Take the listing below and print exactly the lines starting at the line containing "def pvDomChar (c" and ending at the line containing "def pvDomInt (n", both ends included, and no others.

# TASK DATA:
--- START ---

-- pv_equiv track=rewrite | github.com/swarmauri/swarmauri-sdk | test.py | maxScore
-- ===== SOURCE A (Python) =====
-- from typing import List
--
-- def maxScore(nums: List[int], weights: List[int], r: int, p: int) -> int:
--     # 1. Invalid inputs
--     n = len(nums)
--     if n != len(weights) or r < 0 or p < 0:
--         return -1
--
--     # 2. Collect all positive weights
--     pos = [w for w in weights if w > 0]
--     if not pos:
--         return 0  # no positive gain possible
--
--     # 3. Sum of single uses
--     sum1 = sum(pos)
--
--     # 4. We can double-count at most r of them
--     reuse_count = min(r, len(pos))
--     # pick the largest 'reuse_count' weights to reuse
--     pos.sort(reverse=True)
--     sum2 = sum(pos[:reuse_count])
--
--     # 5. Total maximum score
--     return sum1 + sum2
-- ===== SOURCE B (Python) =====
-- def _top_sum(k, xs):
--     # iterative quickselect-style partitioning: sum of the k largest elements of xs
--     acc = 0
--     while k > 0 and xs:
--         v = xs[len(xs) // 2]
--         hi = [y for y in xs if y > v]
--         if k <= len(hi):
--             xs = hi
--             continue
--         lo = [y for y in xs if y < v]
--         eq = len(xs) - len(hi) - len(lo)
--         take = k - len(hi)
--         if take > eq:
--             take = eq
--         acc += sum(hi) + take * v
--         k -= len(hi) + take
--         xs = lo
--     return acc
--
-- def maxScore(nums, weights, r, p):
--     if len(nums) != len(weights) or r < 0 or p < 0:
--         return -1
--     total = 0
--     pos = []
--     for w in weights:
--         if w > 0:
--             total += w
--             pos.append(w)
--     if not pos:
--         return 0
--     k = r if r < len(pos) else len(pos)
--     return total + _top_sum(k, pos)
-- ===== Notes on version B (the rewrite author's own statement) =====
-- stated objective: alternative
-- what changed: B replaces A's full descending sort plus slice with a single accumulating pass over weights and an iterative quickselect-style three-way-partition loop (middle-element pivot) that sums the r largest positive weights without sorting; measured wall-clock is comparable to A's C-implemented sort.
import Mathlib
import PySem

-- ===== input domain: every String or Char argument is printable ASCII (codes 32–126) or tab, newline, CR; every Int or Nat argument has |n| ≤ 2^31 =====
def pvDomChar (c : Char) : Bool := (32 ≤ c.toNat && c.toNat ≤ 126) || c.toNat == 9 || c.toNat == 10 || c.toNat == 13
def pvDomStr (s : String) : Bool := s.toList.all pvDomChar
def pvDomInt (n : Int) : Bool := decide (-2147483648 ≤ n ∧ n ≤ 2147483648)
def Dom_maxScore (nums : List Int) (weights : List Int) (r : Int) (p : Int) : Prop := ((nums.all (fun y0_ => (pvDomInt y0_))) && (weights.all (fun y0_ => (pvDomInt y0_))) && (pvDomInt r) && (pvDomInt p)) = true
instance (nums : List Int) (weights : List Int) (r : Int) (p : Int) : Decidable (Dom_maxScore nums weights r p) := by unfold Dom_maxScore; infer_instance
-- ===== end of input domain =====

-- B avoids A's full descending sort: one accumulating pass over the weights plus an iterative
-- quickselect-style partition loop summing the r largest positive weights (alternative algorithm).


-- ===== PORT A =====
def maxScore (nums : List Int) (weights : List Int) (r : Int) (p : Int) : Int :=
  let n : Int := nums.length
  if n ≠ (weights.length : Int) ∨ r < 0 ∨ p < 0 then -1
  else
    let pos := weights.filter (fun w => decide (0 < w))
    if pos = [] then 0
    else
      let sum1 := pos.sum
      let reuseCount := min r (pos.length : Int)
      let posSorted := PySem.List.sorted pos (fun x => x) true
      let sum2 := (PySem.List.slice posSorted none (some reuseCount)).sum
      sum1 + sum2

-- ===== PORT B =====
-- the while-loop of Source B's _top_sum, state (k, xs, acc); xs[len(xs)//2] is ported as
-- List.getD (xs.length / 2) 0, exact because the index is always in range for nonempty xs
def topSumLoop (k : Nat) (xs : List Int) (acc : Int) : Int :=
  if k = 0 ∨ xs = [] then acc
  else
    let v := xs.getD (xs.length / 2) 0
    let hi := xs.filter (fun y => decide (v < y))
    if k ≤ hi.length then topSumLoop k hi acc
    else
      let lo := xs.filter (fun y => decide (y < v))
      let eqn := xs.length - hi.length - lo.length
      let tk := min (k - hi.length) eqn
      topSumLoop (k - (hi.length + tk)) lo (acc + hi.sum + (tk : Int) * v)
termination_by xs.length
decreasing_by
  all_goals
    simp only [List.length_unattach]
    have hne : xs ≠ [] := by tauto
    have hlt : xs.length / 2 < xs.length :=
      Nat.div_lt_of_lt_mul (by cases xs <;> simp_all)
    have hv : xs.getD (xs.length / 2) 0 ∈ xs := by
      rw [List.getD_eq_getElem xs 0 hlt]; exact List.getElem_mem hlt
    calc _ < xs.attach.length :=
          (List.length_filter_lt_length_iff_exists).mpr ⟨⟨_, hv⟩, List.mem_attach _ _, by simp⟩
      _ = xs.length := List.length_attach

def topSum (k : Nat) (xs : List Int) : Int := topSumLoop k xs 0

def maxScore_alt (nums : List Int) (weights : List Int) (r : Int) (p : Int) : Int :=
  if (nums.length : Int) ≠ (weights.length : Int) ∨ r < 0 ∨ p < 0 then -1
  else
    let acc := weights.foldl
      (fun (acc : Int × List Int) w => if 0 < w then (acc.1 + w, acc.2 ++ [w]) else acc) (0, [])
    let total := acc.1
    let pos := acc.2
    if pos = [] then 0
    else
      let k : Int := if r < (pos.length : Int) then r else (pos.length : Int)
      total + topSum k.toNat pos

-- ===== PRECONDITION & SPEC =====
def Spec_maxScore (nums : List Int) (weights : List Int) (r : Int) (p : Int) (out : Int) : Prop := out = maxScore_alt nums weights r p
instance (nums : List Int) (weights : List Int) (r : Int) (p : Int) (out : Int) : Decidable (Spec_maxScore nums weights r p out) := by unfold Spec_maxScore; infer_instance

-- ===== CLAIM (what is proved, stated in full; the proofs are below) =====
def Claim_equal_maxScore : Prop := ∀ (nums : List Int) (weights : List Int) (r : Int) (p : Int), Dom_maxScore nums weights r p → Spec_maxScore nums weights r p (maxScore nums weights r p)

-- ===== LEMMAS AND PROOFS =====

-- B's accumulating pass computes (sum of positives, list of positives).
theorem foldl_pos_pair (ws : List Int) (t : Int) (l : List Int) :
    ws.foldl (fun (acc : Int × List Int) w => if 0 < w then (acc.1 + w, acc.2 ++ [w]) else acc) (t, l)
      = (t + (ws.filter (fun w => decide (0 < w))).sum, l ++ ws.filter (fun w => decide (0 < w))) := by
  induction ws generalizing t l with
  | nil => simp
  | cons w ws ih =>
    by_cases h : 0 < w <;> simp [h, ih, add_assoc]

-- zeta-expanded unfolding of topSumLoop in the running case
theorem topSumLoop_run (k : Nat) (xs : List Int) (acc : Int) (h : ¬(k = 0 ∨ xs = [])) :
    topSumLoop k xs acc
      = if k ≤ (xs.filter (fun y => decide (xs.getD (xs.length / 2) 0 < y))).length then
          topSumLoop k (xs.filter (fun y => decide (xs.getD (xs.length / 2) 0 < y))) acc
        else
          topSumLoop
            (k - ((xs.filter (fun y => decide (xs.getD (xs.length / 2) 0 < y))).length
              + min (k - (xs.filter (fun y => decide (xs.getD (xs.length / 2) 0 < y))).length)
                  (xs.length - (xs.filter (fun y => decide (xs.getD (xs.length / 2) 0 < y))).length
                    - (xs.filter (fun y => decide (y < xs.getD (xs.length / 2) 0))).length)))
            (xs.filter (fun y => decide (y < xs.getD (xs.length / 2) 0)))
            (acc + (xs.filter (fun y => decide (xs.getD (xs.length / 2) 0 < y))).sum
              + ((min (k - (xs.filter (fun y => decide (xs.getD (xs.length / 2) 0 < y))).length)
                  (xs.length - (xs.filter (fun y => decide (xs.getD (xs.length / 2) 0 < y))).length
                    - (xs.filter (fun y => decide (y < xs.getD (xs.length / 2) 0))).length) : Nat) : Int)
                * xs.getD (xs.length / 2) 0) := by
  rw [topSumLoop, if_neg h]

-- xs splits as (elements > v) ++ (copies of v) ++ (elements < v), each part sorted descending
theorem sortDesc_decomp (v : Int) (xs : List Int) :
    PySem.List.sorted xs (fun y => y) true
      = PySem.List.sorted (xs.filter (fun y => decide (v < y))) (fun y => y) true
        ++ List.replicate (xs.count v) v
        ++ PySem.List.sorted (xs.filter (fun y => decide (y < v))) (fun y => y) true := by
  have hmid : xs.filter (fun y => y == v) = List.replicate (xs.count v) v := List.filter_beq v
  have hperm : (xs.filter (fun y => decide (v < y))
      ++ (List.replicate (xs.count v) v ++ xs.filter (fun y => decide (y < v)))).Perm xs := by
    refine List.Perm.trans ?_ (List.filter_append_perm (fun y => decide (v < y)) xs)
    refine List.Perm.append_left _ ?_
    rw [← hmid]
    have h1 : (xs.filter (fun y => !decide (v < y))).filter (fun y => y == v)
        = xs.filter (fun y => y == v) := by
      rw [List.filter_filter]
      refine List.filter_congr (fun y _ => ?_)
      by_cases h : y = v <;> simp [h]
    have h2 : (xs.filter (fun y => !decide (v < y))).filter (fun y => !(y == v))
        = xs.filter (fun y => decide (y < v)) := by
      rw [List.filter_filter]
      refine List.filter_congr (fun y _ => ?_)
      by_cases h : y = v
      · simp [h]
      · by_cases h' : y < v <;> simp [h, h'] <;> omega
    refine List.Perm.trans (l₂ := (xs.filter (fun y => !decide (v < y))).filter (fun y => y == v)
        ++ (xs.filter (fun y => !decide (v < y))).filter (fun y => !(y == v))) ?_ ?_
    · rw [h1, h2]
    · exact List.filter_append_perm (fun y => y == v) (xs.filter (fun y => !decide (v < y)))
  have hmemhi : ∀ y ∈ xs.filter (fun y => decide (v < y)), v < y := by
    intro y hy; have := (List.mem_filter.mp hy).2; simpa using this
  have hmemlo : ∀ y ∈ xs.filter (fun y => decide (y < v)), y < v := by
    intro y hy; have := (List.mem_filter.mp hy).2; simpa using this
  apply PySem.List.eq_of_perm_of_pairwise_le_of_injective (fun y : Int => -y) neg_injective
  · -- permutation
    refine (PySem.List.sorted_perm _ _ _).trans (List.Perm.symm ?_)
    rw [List.append_assoc]
    exact (List.Perm.append (PySem.List.sorted_perm _ _ _)
      (List.Perm.append_left _ (PySem.List.sorted_perm _ _ _))).trans hperm
  · exact (PySem.List.sorted_pairwise_rev _ _).imp (fun h => by omega)
  · -- pairwise descending on the decomposed list, transported through negation
    refine List.Pairwise.imp (R := fun a b : Int => b ≤ a) (fun h => by omega) ?_
    rw [List.append_assoc, List.pairwise_append]
    refine ⟨PySem.List.sorted_pairwise_rev _ _, ?_, ?_⟩
    · rw [List.pairwise_append]
      refine ⟨List.pairwise_replicate.mpr (Or.inr le_rfl), ?_, ?_⟩
      · exact PySem.List.sorted_pairwise_rev _ _
      · intro a ha b hb
        have hav : a = v := (List.mem_replicate.mp ha).2
        have hbv : b < v := hmemlo b ((PySem.List.mem_sorted _ _ _ _).mp hb)
        omega
    · intro a ha b hb
      have hva : v < a := hmemhi a ((PySem.List.mem_sorted _ _ _ _).mp ha)
      rcases List.mem_append.mp hb with hb | hb
      · have : b = v := (List.mem_replicate.mp hb).2
        omega
      · have : b < v := hmemlo b ((PySem.List.mem_sorted _ _ _ _).mp hb)
        omega

-- sum of the first k of A ++ replicate c mid ++ B, when A fits entirely
theorem sum_take_append3 (A : List Int) (mid : Int) (c : Nat) (B : List Int) (k : Nat)
    (h : A.length ≤ k) :
    ((A ++ (List.replicate c mid ++ B)).take k).sum
      = A.sum + ((min (k - A.length) c : Nat) : Int) * mid + ((B.take (k - A.length - c)).sum) := by
  rw [List.take_append, List.take_of_length_le h, List.take_append, List.take_replicate,
    List.length_replicate]
  simp [List.sum_append, List.sum_replicate, add_assoc]

-- loop invariant: the quickselect loop adds the sum of the first k of the descending sort
theorem topSumLoop_eq_aux (n : Nat) : ∀ (xs : List Int), xs.length ≤ n → ∀ (k : Nat) (acc : Int),
    topSumLoop k xs acc = acc + ((PySem.List.sorted xs (fun y => y) true).take k).sum := by
  induction n with
  | zero =>
    intro xs hxs k acc
    have : xs = [] := List.length_eq_zero_iff.mp (Nat.le_zero.mp hxs)
    subst this
    rw [topSumLoop]
    simp [PySem.List.sorted]
  | succ n ih =>
    intro xs hxs k acc
    by_cases h : k = 0 ∨ xs = []
    · rw [topSumLoop, if_pos h]
      rcases h with h | h <;> simp [h, PySem.List.sorted]
    · rw [topSumLoop_run k xs acc h]
      have hne : xs ≠ [] := by tauto
      have hlt : xs.length / 2 < xs.length :=
        Nat.div_lt_of_lt_mul (by cases xs <;> simp_all)
      have hv : xs.getD (xs.length / 2) 0 ∈ xs := by
        rw [List.getD_eq_getElem xs 0 hlt]; exact List.getElem_mem hlt
      set v := xs.getD (xs.length / 2) 0 with hvdef
      have hhilt : (xs.filter (fun y => decide (v < y))).length < xs.length :=
        (List.length_filter_lt_length_iff_exists).mpr ⟨v, hv, by simp⟩
      have hlolt : (xs.filter (fun y => decide (y < v))).length < xs.length :=
        (List.length_filter_lt_length_iff_exists).mpr ⟨v, hv, by simp⟩
      have hxn : xs.length ≤ n + 1 := hxs
      rw [sortDesc_decomp v xs]
      have hlenS : (PySem.List.sorted (xs.filter (fun y => decide (v < y))) (fun y => y) true).length
          = (xs.filter (fun y => decide (v < y))).length := PySem.List.length_sorted _ _ _
      -- total length identity: |xs| = |hi| + count v + |lo|
      have hlentot : xs.length = (xs.filter (fun y => decide (v < y))).length
          + xs.count v + (xs.filter (fun y => decide (y < v))).length := by
        have h' := congrArg List.length (sortDesc_decomp v xs)
        simp only [List.length_append, List.length_replicate, PySem.List.length_sorted] at h'
        omega
      by_cases hkhi : k ≤ (xs.filter (fun y => decide (v < y))).length
      · rw [if_pos hkhi, ih _ (by omega) k acc, List.append_assoc,
          List.take_append_of_le_length (by rw [hlenS]; exact hkhi)]
      · rw [if_neg hkhi, ih _ (by omega), List.append_assoc,
          sum_take_append3 _ _ _ _ k (by rw [hlenS]; omega), hlenS,
          (PySem.List.sorted_perm (xs.filter (fun y => decide (v < y))) (fun y => y) true).sum_eq]
        have htk : min (k - (xs.filter (fun y => decide (v < y))).length) (xs.count v)
            = min (k - (xs.filter (fun y => decide (v < y))).length)
                (xs.length - (xs.filter (fun y => decide (v < y))).length
                  - (xs.filter (fun y => decide (y < v))).length) := by omega
        have hidx : k - (xs.filter (fun y => decide (v < y))).length - xs.count v
            = k - ((xs.filter (fun y => decide (v < y))).length
                + min (k - (xs.filter (fun y => decide (v < y))).length)
                    (xs.length - (xs.filter (fun y => decide (v < y))).length
                      - (xs.filter (fun y => decide (y < v))).length)) := by omega
        rw [htk, hidx]
        ring

theorem topSum_eq (xs : List Int) (k : Nat) :
    topSum k xs = ((PySem.List.sorted xs (fun y => y) true).take k).sum := by
  unfold topSum
  rw [topSumLoop_eq_aux xs.length xs le_rfl k 0, zero_add]

-- ===== VERDICT (by name: the statement is the Claim_ definition above) =====
theorem maxScore_spec : Claim_equal_maxScore := by
  intro nums weights r p _
  unfold Spec_maxScore maxScore maxScore_alt
  by_cases hg : (nums.length : Int) ≠ (weights.length : Int) ∨ r < 0 ∨ p < 0
  · rw [if_pos hg, if_pos hg]
  · rw [if_neg hg, if_neg hg]
    simp only [foldl_pos_pair, List.nil_append]
    set pos := weights.filter (fun w => decide (0 < w)) with hpos
    by_cases hn : pos = []
    · rw [if_pos hn, if_pos hn]
    · rw [if_neg hn, if_neg hn]
      have hr : 0 ≤ r := le_of_not_gt (fun h => hg (Or.inr (Or.inl h)))
      have hmin : min r (pos.length : Int) = if r < (pos.length : Int) then r else (pos.length : Int) := by
        rcases lt_or_ge r (pos.length : Int) with h | h
        · simp [h, min_eq_left (le_of_lt h)]
        · simp [not_lt.mpr h, min_eq_right h]
      have hk : 0 ≤ min r (pos.length : Int) := le_min hr (by positivity)
      rw [topSum_eq, ← hmin, PySem.List.slice_to _ hk]
      ring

--- END ---

# TASK RESPONSE:
def pvDomChar (c : Char) : Bool := (32 ≤ c.toNat && c.toNat ≤ 126) || c.toNat == 9 || c.toNat == 10 || c.toNat == 13
def pvDomStr (s : String) : Bool := s.toList.all pvDomChar
def pvDomInt (n : Int) : Bool := decide (-2147483648 ≤ n ∧ n ≤ 2147483648)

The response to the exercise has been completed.